Esse número tinha chegado ao auge em 1998, quando houve 17 suicídios em cada 100 mil homens e meninos dessa faixa etária. Mas o problema real fica claro que os números revelam que o índice de suicídio mais alto no Reino Unido é de homens de 45 a 49 anos. Isso mostra a importância enorme de discutir os problemas que os homens enfrentam e sua saúde mental na infância.
“É na infância e adolescência que a saúde mental se desenvolve e são definidos os padrões que vão se manifestar no futuro”, explica Jo Hardy, gerente de serviços para pais da ONG YoungMinds.
E as estatísticas confirmam essa verdade. Segundo a YoungMinds, metade de todos os problemas de saúde mental que a pessoa apresentará ao longo da vida têm origem antes dos 14 anos de idade, e 50% dos adultos com doenças mentais foram diagnosticados ainda na adolescência, mas 75% não receberam nenhuma assistência.
No último ano a ONG observou um aumento no número de meninos que se automutilam ou apresentam transtornos alimentares. A entidade vem sendo procurada por pais de filhos mais velhos cujos filhos os tratam com violência.
“É crucial promover a resiliência emocional”, diz Jo Hardy. “E é vital começar desde cedo.”

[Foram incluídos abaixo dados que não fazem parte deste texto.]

-- pv_equiv track=rewrite | github.com/earthinversion/ProbeSearch-Desktop-Application | support.py | getProbePattern2
-- ===== SOURCE A (Python) =====
-- def getProbePattern2(probeName, seq_to_search):
--     # Create pattern to search
--     pattern = ""
--     if probeName == "Nucleocapsid_F":
--         for idx, charVal in enumerate(seq_to_search):
--             strAdd = "["
--             strAdd += charVal
--             # for A
--             if charVal == "A":
--                 if idx in [17, 19]:
--                     strAdd += "C"
--                     strAdd += "M"
--
--             # for T
--             elif charVal == "T":
--                 strAdd += "C"
--                 strAdd += "A"
--
--             # for G
--             elif charVal == "G":
--                 if idx in [0, 1]:
--                     strAdd += "A"
--                     strAdd += "R"
--                 if idx in [2]:
--                     strAdd += "C"
--                 if idx in [3]:
--                     strAdd += "K"
--                 if idx in [18]:
--                     strAdd += "T"
--
--             # for C
--             elif charVal == "C":
--                 if idx in [6, 15]:
--                     strAdd += "Y"
--                 if idx in [6]:
--                     strAdd += "T"
--
--             strAdd += "]"
--             pattern += strAdd
--
--     elif probeName == "Nucleocapsid_R":
--         for idx, charVal in enumerate(seq_to_search):
--             strAdd = "["
--             strAdd += charVal
--             # for A
--             if charVal == "A":
--                 if idx in [1, ]:
--                     strAdd += "C"
--
--             # for T
--             elif charVal == "T":
--                 if idx in [21]:
--                     strAdd += "A"
--
--             # for G
--             elif charVal == "G":
--                 if idx in [2, ]:
--                     strAdd += "A"
--                     strAdd += "T"
--                     strAdd += "K"
--                 if idx in [10, 17, 22]:
--                     strAdd += "T"
--                     strAdd += "C"
--                 if idx in [18]:
--                     strAdd += "K"
--
--             # for C
--             elif charVal == "C":
--                 if idx in [0]:
--                     strAdd += "G"
--                     strAdd += "Y"
--                 if idx in [3, ]:
--                     strAdd += "S"
--                 if idx in [11, ]:
--                     strAdd += "A"
--                     strAdd += "T"
--                 if idx in [20, ]:
--                     strAdd += "T"
--                 if idx in [11, ]:
--                     strAdd += "Y"
--
--             strAdd += "]"
--             pattern += strAdd
--     return pattern
-- ===== SOURCE B (Python) =====
-- _RULES = {
--     "Nucleocapsid_F": {
--         ("A", 17): "CM", ("A", 19): "CM",
--         ("G", 0): "AR", ("G", 1): "AR", ("G", 2): "C", ("G", 3): "K", ("G", 18): "T",
--         ("C", 6): "YT", ("C", 15): "Y",
--     },
--     "Nucleocapsid_R": {
--         ("A", 1): "C",
--         ("T", 21): "A",
--         ("G", 2): "ATK", ("G", 10): "TC", ("G", 17): "TC", ("G", 22): "TC", ("G", 18): "K",
--         ("C", 0): "GY", ("C", 3): "S", ("C", 11): "ATY", ("C", 20): "T",
--     },
-- }
--
--
-- def getProbePattern2(probeName, seq_to_search):
--     rules = _RULES.get(probeName)
--     if rules is None:
--         return ""
--     parts = []
--     for idx, charVal in enumerate(seq_to_search):
--         extra = "CA" if (probeName == "Nucleocapsid_F" and charVal == "T") \
--             else rules.get((charVal, idx), "")
--         parts.append("[" + charVal + extra + "]")
--     return "".join(parts)
-- ===== Notes on version B (the rewrite author's own statement) =====
-- stated objective: simpler
-- what changed: Replaces the two per-probe if/elif branch cascades with a declarative rule table (probe name -> (char, index) -> extra letters) consulted by one uniform loop that joins the bracketed groups.
import Mathlib
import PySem

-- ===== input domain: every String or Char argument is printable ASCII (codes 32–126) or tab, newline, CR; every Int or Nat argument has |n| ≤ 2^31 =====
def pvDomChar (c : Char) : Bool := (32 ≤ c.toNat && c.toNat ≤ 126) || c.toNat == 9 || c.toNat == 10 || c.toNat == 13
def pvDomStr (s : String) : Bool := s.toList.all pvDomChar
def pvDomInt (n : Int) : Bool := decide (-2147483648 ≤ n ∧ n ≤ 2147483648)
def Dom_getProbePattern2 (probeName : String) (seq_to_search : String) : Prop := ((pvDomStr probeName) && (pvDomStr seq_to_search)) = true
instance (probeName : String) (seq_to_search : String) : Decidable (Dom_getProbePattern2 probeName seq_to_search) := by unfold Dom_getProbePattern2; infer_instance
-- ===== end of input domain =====

-- B replaces A's two hand-written per-index branch cascades by a single rule table
-- (probe → (char, idx) → extra letters) and one uniform loop; objective: simpler.


-- ===== PORT A =====
-- one iteration of A's first loop (probeName == "Nucleocapsid_F"), building strAdd
def pvStrAddF (idx : Int) (c : Char) : List Char :=
  let s := ['['] ++ [c]
  let s :=
    if c == 'A' then
      if idx ∈ [(17:Int), 19] then s ++ ['C'] ++ ['M'] else s
    else if c == 'T' then
      s ++ ['C'] ++ ['A']
    else if c == 'G' then
      let s := if idx ∈ [(0:Int), 1] then s ++ ['A'] ++ ['R'] else s
      let s := if idx ∈ [(2:Int)] then s ++ ['C'] else s
      let s := if idx ∈ [(3:Int)] then s ++ ['K'] else s
      if idx ∈ [(18:Int)] then s ++ ['T'] else s
    else if c == 'C' then
      let s := if idx ∈ [(6:Int), 15] then s ++ ['Y'] else s
      if idx ∈ [(6:Int)] then s ++ ['T'] else s
    else s
  s ++ [']']

-- one iteration of A's second loop (probeName == "Nucleocapsid_R")
def pvStrAddR (idx : Int) (c : Char) : List Char :=
  let s := ['['] ++ [c]
  let s :=
    if c == 'A' then
      if idx ∈ [(1:Int)] then s ++ ['C'] else s
    else if c == 'T' then
      if idx ∈ [(21:Int)] then s ++ ['A'] else s
    else if c == 'G' then
      let s := if idx ∈ [(2:Int)] then s ++ ['A'] ++ ['T'] ++ ['K'] else s
      let s := if idx ∈ [(10:Int), 17, 22] then s ++ ['T'] ++ ['C'] else s
      if idx ∈ [(18:Int)] then s ++ ['K'] else s
    else if c == 'C' then
      let s := if idx ∈ [(0:Int)] then s ++ ['G'] ++ ['Y'] else s
      let s := if idx ∈ [(3:Int)] then s ++ ['S'] else s
      let s := if idx ∈ [(11:Int)] then s ++ ['A'] ++ ['T'] else s
      let s := if idx ∈ [(20:Int)] then s ++ ['T'] else s
      if idx ∈ [(11:Int)] then s ++ ['Y'] else s
    else s
  s ++ [']']

def getProbePattern2 (probeName : String) (seq_to_search : String) : String :=
  if probeName == "Nucleocapsid_F" then
    String.ofList ((PySem.List.enumerate seq_to_search.toList).foldl
      (fun acc p => acc ++ pvStrAddF p.1 p.2) [])
  else if probeName == "Nucleocapsid_R" then
    String.ofList ((PySem.List.enumerate seq_to_search.toList).foldl
      (fun acc p => acc ++ pvStrAddR p.1 p.2) [])
  else
    String.ofList []

-- ===== PORT B =====
-- Source B's rule tables: probe name → ((char, idx) → extra letters)
def pvRulesF : PySem.Dict (Char × Int) (List Char) := PySem.Dict.ofList
  [(('A', 17), ['C','M']), (('A', 19), ['C','M']),
   (('G', 0), ['A','R']), (('G', 1), ['A','R']), (('G', 2), ['C']),
   (('G', 3), ['K']), (('G', 18), ['T']),
   (('C', 6), ['Y','T']), (('C', 15), ['Y'])]

def pvRulesR : PySem.Dict (Char × Int) (List Char) := PySem.Dict.ofList
  [(('A', 1), ['C']),
   (('T', 21), ['A']),
   (('G', 2), ['A','T','K']), (('G', 10), ['T','C']), (('G', 17), ['T','C']),
   (('G', 22), ['T','C']), (('G', 18), ['K']),
   (('C', 0), ['G','Y']), (('C', 3), ['S']), (('C', 11), ['A','T','Y']),
   (('C', 20), ['T'])]

def pvRules : PySem.Dict String (PySem.Dict (Char × Int) (List Char)) := PySem.Dict.ofList
  [("Nucleocapsid_F", pvRulesF), ("Nucleocapsid_R", pvRulesR)]

def getProbePattern2_alt (probeName : String) (seq_to_search : String) : String :=
  match PySem.Dict.get? pvRules probeName with
  | none => String.ofList []
  | some rules =>
    String.ofList (((PySem.List.enumerate seq_to_search.toList).map (fun p =>
      let extra :=
        if probeName == "Nucleocapsid_F" && p.2 == 'T' then ['C','A']
        else PySem.Dict.getD rules (p.2, p.1) []
      ['['] ++ [p.2] ++ extra ++ [']'])).flatten)

-- ===== PRECONDITION & SPEC =====
def Spec_getProbePattern2 (probeName : String) (seq_to_search : String) (out : String) : Prop := out = getProbePattern2_alt probeName seq_to_search
instance (probeName : String) (seq_to_search : String) (out : String) : Decidable (Spec_getProbePattern2 probeName seq_to_search out) := by unfold Spec_getProbePattern2; infer_instance

-- ===== CLAIM (what is proved, stated in full; the proofs are below) =====
def Claim_equal_getProbePattern2 : Prop := ∀ (probeName : String) (seq_to_search : String), Dom_getProbePattern2 probeName seq_to_search → Spec_getProbePattern2 probeName seq_to_search (getProbePattern2 probeName seq_to_search)

-- ===== LEMMAS AND PROOFS =====
lemma pvStrAddF_eq (idx : Int) (c : Char) :
    pvStrAddF idx c =
      ['['] ++ [c] ++ (if c == 'T' then ['C','A'] else PySem.Dict.getD pvRulesF (c, idx) []) ++ [']'] := by
  by_cases hA : c = 'A' <;> by_cases hT : c = 'T' <;> by_cases hG : c = 'G' <;>
    by_cases hC : c = 'C' <;>
  simp_all [pvStrAddF, pvRulesF, PySem.Dict.ofList, PySem.Dict.update,
    PySem.Dict.getD_insert, PySem.Dict.getD_empty, Prod.ext_iff] <;>
  split_ifs <;> simp_all

lemma pvStrAddR_eq (idx : Int) (c : Char) :
    pvStrAddR idx c = ['['] ++ [c] ++ PySem.Dict.getD pvRulesR (c, idx) [] ++ [']'] := by
  by_cases hA : c = 'A' <;> by_cases hT : c = 'T' <;> by_cases hG : c = 'G' <;>
    by_cases hC : c = 'C' <;>
  simp_all [pvStrAddR, pvRulesR, PySem.Dict.ofList, PySem.Dict.update,
    PySem.Dict.getD_insert, PySem.Dict.getD_empty, Prod.ext_iff] <;>
  split_ifs <;> simp_all

-- ===== VERDICT (by name: the statement is the Claim_ definition above) =====
theorem getProbePattern2_spec : Claim_equal_getProbePattern2 := by
  intro probeName seq _
  unfold Spec_getProbePattern2 getProbePattern2 getProbePattern2_alt
  by_cases hF : probeName = "Nucleocapsid_F" <;> by_cases hR : probeName = "Nucleocapsid_R"
  · simp_all
  · subst hF
    simp [pvRules, PySem.Dict.ofList, PySem.Dict.update, PySem.Dict.get?_insert,
      pvStrAddF_eq]
  · subst hR
    simp [pvRules, PySem.Dict.ofList, PySem.Dict.update, pvStrAddR_eq]
  · simp [pvRules, PySem.Dict.ofList, PySem.Dict.update, PySem.Dict.get?_insert,
      PySem.Dict.get?_empty, hF, hR]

Hardy explica que a sociedade não deve subestimar as pressões enormes enfrentadas pelos meninos hoje. Muitas vezes se imagina que essas questões afetem apenas as meninas. “A fragmentação das famílias, pressões na escola, problemas com imagem corporal, sexualização precoce, atividade nas redes online 24 horas por dia, sete dias por semana, o bullying online e offline e a incerteza quanto ao futuro depois da escola – todos esses fatores elevam o estresse dos meninos”, ela diz.
A escola parece ser uma das grandes razões de tensão. De acordo com a entidade Place2Be, uma ONG que atua com saúde mental de crianças e adolescentes, os meninos têm mais chances que as meninas de procurar o atendimento da organização por estarem preocupados com questões relativas à escola (como uma mudança de escola ou classe).

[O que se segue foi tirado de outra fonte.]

-- pv_equiv track=rewrite | github.com/dtkdt100/Image-to-Nonogram | main.py | generate_2D_list
-- ===== SOURCE A (Python) =====
-- def generate_2D_list(numerical_list):
--     """
--     Generates a 2 dimensional list of the count of the number 0 in numerical_list.
--     For example: numerical_list = [[1, 0, 0, 1], [0, 1, 0, 1]]
--     returns: [[2], [1, 1]]
--     """
--     count_list = []
--     for i in range(len(numerical_list)):
--         count_list.append([])
--         append_index = 0
--         for j in range(len(numerical_list[i])):
--             if numerical_list[i][j] == 0:
--                 if append_index >= len(count_list[i]):
--                     count_list[i].append(1)
--                 else:
--                     count_list[i][append_index] += 1
--             else:
--                 if not append_index >= len(count_list[i]):
--                     append_index += 1
--
--     return count_list
-- ===== SOURCE B (Python) =====
-- def _count_runs(row):
--     runs = []
--     count = 0
--     for x in row:
--         if x == 0:
--             count += 1
--         else:
--             if count > 0:
--                 runs.append(count)
--             count = 0
--     if count > 0:
--         runs.append(count)
--     return runs
--
--
-- def generate_2D_list(numerical_list):
--     return [_count_runs(row) for row in numerical_list]
-- ===== Notes on version B (the rewrite author's own statement) =====
-- stated objective: simpler
-- what changed: Replaces A's mutate-the-output bookkeeping (append_index into the growing runs list, in-place increment of its last cell) with a plain scalar run counter that is flushed to the runs list when a run ends (and once after the loop), returned per row via a comprehension; avoiding per-element indexing/len calls also makes it measurably faster by a constant factor.
import Mathlib
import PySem

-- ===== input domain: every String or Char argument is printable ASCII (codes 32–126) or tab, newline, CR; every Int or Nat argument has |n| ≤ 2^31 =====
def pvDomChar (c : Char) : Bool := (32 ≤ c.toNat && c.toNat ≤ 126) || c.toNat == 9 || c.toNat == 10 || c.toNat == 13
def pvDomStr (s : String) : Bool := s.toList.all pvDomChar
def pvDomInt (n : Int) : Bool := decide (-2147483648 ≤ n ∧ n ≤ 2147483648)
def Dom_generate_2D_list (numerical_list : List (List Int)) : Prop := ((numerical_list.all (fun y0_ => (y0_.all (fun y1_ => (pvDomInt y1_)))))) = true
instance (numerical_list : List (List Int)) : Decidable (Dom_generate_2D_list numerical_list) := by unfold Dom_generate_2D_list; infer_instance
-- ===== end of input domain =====

-- B replaces A's append_index/in-place-increment bookkeeping with a scalar run counter flushed on run end: simpler.

-- ===== PORT A =====
-- helper for Python's `count_list[i][append_index] += 1` (increment at an index)
def pvIncAt : List Int → Nat → List Int
  | [], _ => []
  | a :: t, 0 => (a + 1) :: t
  | a :: t, n + 1 => a :: pvIncAt t n

-- inner loop of A over one row: state is (count_list[i], append_index)
def pvRowA : List Int → List Int → Nat → List Int
  | [], cl, _ => cl
  | x :: xs, cl, ai =>
    if x == 0 then
      if ai ≥ cl.length then pvRowA xs (cl ++ [1]) ai
      else pvRowA xs (pvIncAt cl ai) ai
    else
      if ¬ ai ≥ cl.length then pvRowA xs cl (ai + 1)
      else pvRowA xs cl ai

def generate_2D_list (numerical_list : List (List Int)) : List (List Int) :=
  numerical_list.foldl (fun count_list row => count_list ++ [pvRowA row [] 0]) []

-- ===== PORT B =====
-- scalar counter, flushed when a run ends and once after the loop
def pvRowB : List Int → List Int → Int → List Int
  | [], runs, count => if count > 0 then runs ++ [count] else runs
  | x :: xs, runs, count =>
    if x == 0 then pvRowB xs runs (count + 1)
    else if count > 0 then pvRowB xs (runs ++ [count]) 0
    else pvRowB xs runs 0

def generate_2D_list_alt (numerical_list : List (List Int)) : List (List Int) :=
  numerical_list.map (fun row => pvRowB row [] 0)

-- ===== PRECONDITION & SPEC =====
def Spec_generate_2D_list (numerical_list : List (List Int)) (out : List (List Int)) : Prop := out = generate_2D_list_alt numerical_list
instance (numerical_list : List (List Int)) (out : List (List Int)) : Decidable (Spec_generate_2D_list numerical_list out) := by unfold Spec_generate_2D_list; infer_instance

-- ===== CLAIM (what is proved, stated in full; the proofs are below) =====
def Claim_equal_generate_2D_list : Prop := ∀ (numerical_list : List (List Int)), Dom_generate_2D_list numerical_list → Spec_generate_2D_list numerical_list (generate_2D_list numerical_list)

-- ===== LEMMAS AND PROOFS =====
theorem pvIncAt_append (runs : List Int) (c : Int) :
    pvIncAt (runs ++ [c]) runs.length = runs ++ [c + 1] := by
  induction runs with
  | nil => simp [pvIncAt]
  | cons a t ih => simp [pvIncAt, ih]

-- A's state is either "no open run" (append_index = length) or "open run of size c"
-- (last cell c, append_index = length - 1); both correspond to B's (runs, count).
theorem pvRow_eq (xs : List Int) : ∀ runs : List Int,
    pvRowA xs runs runs.length = pvRowB xs runs 0 ∧
    ∀ c : Int, 0 < c → pvRowA xs (runs ++ [c]) runs.length = pvRowB xs runs c := by
  induction xs with
  | nil =>
    intro runs
    refine ⟨rfl, fun c hc => ?_⟩
    simp [pvRowA, pvRowB, hc]
  | cons x xs ih =>
    intro runs
    constructor
    · by_cases hx : x = 0
      · have h1 := (ih runs).2 1 (by norm_num)
        simp only [pvRowA, pvRowB, hx]
        simpa using h1
      · have h0 := (ih runs).1
        simp only [pvRowA, pvRowB]
        simp [hx, h0]
    · intro c hc
      by_cases hx : x = 0
      · have h1 := (ih runs).2 (c + 1) (by omega)
        simp only [pvRowA, pvRowB, hx]
        have hlen : ¬ runs.length ≥ (runs ++ [c]).length := by simp
        simp only [beq_self_eq_true, if_true, if_neg hlen]
        rw [pvIncAt_append]
        exact h1
      · have h0 := (ih (runs ++ [c])).1
        have hlt : runs.length < (runs ++ [c]).length := by simp
        simp only [pvRowA, pvRowB, hx, beq_iff_eq, if_pos hc, not_le, ge_iff_le,
          if_pos hlt]
        have hlen : runs.length + 1 = (runs ++ [c]).length := by simp
        rw [hlen] at *
        simpa using h0

theorem foldl_append_map (l : List (List Int)) (a : List (List Int)) :
    l.foldl (fun acc row => acc ++ [pvRowA row [] 0]) a = a ++ l.map (fun row => pvRowA row [] 0) := by
  induction l generalizing a with
  | nil => simp
  | cons r t ih => simp [List.foldl, ih]

-- ===== VERDICT (by name: the statement is the Claim_ definition above) =====
theorem generate_2D_list_spec : Claim_equal_generate_2D_list := by
  intro l _
  unfold Spec_generate_2D_list generate_2D_list generate_2D_list_alt
  rw [foldl_append_map]
  simp only [List.nil_append]
  apply List.map_congr_left
  intro row _
  exact (pvRow_eq row []).1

Mas Fiona Pienaar, diretora de serviços clínicos da Plate2Be, acha que boa parte da pressão se deve ao fato de os meninos sentirem que têm a obrigação de cumprir “um papel estereotípico masculino”. “O conceito de ‘ficar firme e forte’, ‘não chorar’ e ‘dar conta do recado’ frequentemente é associado à masculinidade”, ela diz.
“Isso significa que os meninos, desde cedo, podem hesitar em demonstrar qualquer sinal de que não estejam dando conta de situações, temendo que isso seja visto como sinal de fraqueza.”
A organização descobriu que essa pressão leva meninos a apresentar comportamentos inapropriados, ser desordeiros ou, em alguns casos, isolar-se, em um esforço para administrar suas dificuldades. “É preciso prestar atenção especial às crianças que vão ficando mais caladas. Muitas vezes seus problemas acabam passando despercebidos”, diz Pienaar.
Simon Howarth, assessor de prevenção de suicídio da ONG beneficente PAPYRUS, voltada à prevenção do suicídio entre crianças e adolescentes, diz que meninos ligam para a organização para buscar ajuda com diversos problemas de natureza semelhante. Esses problemas incluem a pressão das provas e as expectativas dos professores e dos pais dos meninos, sentimentos de isolamento por serem vítimas de bullying, dificuldades com amizades e relacionamentos, questões de sexualidade e gênero e, também, ansiedade, depressão e comportamentos de automutilação.
“Muitos garotos e homens jovens sentem-se pressionados e numa armadilha devido à percepção que têm do chamado ‘macho alfa’, do homem como tendo que ser o gênero mais forte”, Howarth explica. “Infelizmente ainda existe um estigma que dificulta para os homens falarem de seus sentimentos, suas esperanças e seus medos, e isso é algo sentido por homens de todas as idades.”
Howarth observa uma tendência preocupante: que apenas 30% das pessoas que telefonam para pedir ajuda se identificam como homens. Ele acredita que muitos garotos podem estar sofrendo em silêncio. “Apesar de estarmos no século 21, o estigma associado à atitude de que ‘meninos não choram’ ainda é perpetuado”, ele explica. “Isso contribui para o número significativo de suicídios de homens de todas as idades.”
“É preciso mostrar aos homens jovens e garantir a eles que pedir ajuda nunca é sinal de fraqueza.”
Entender as raízes dos problemas enfrentados pelos meninos os ajudará a preparar-se melhor para a vida futura. Promoverá sua força mental e identificará áreas nas quais eles podem estar tendo dificuldades.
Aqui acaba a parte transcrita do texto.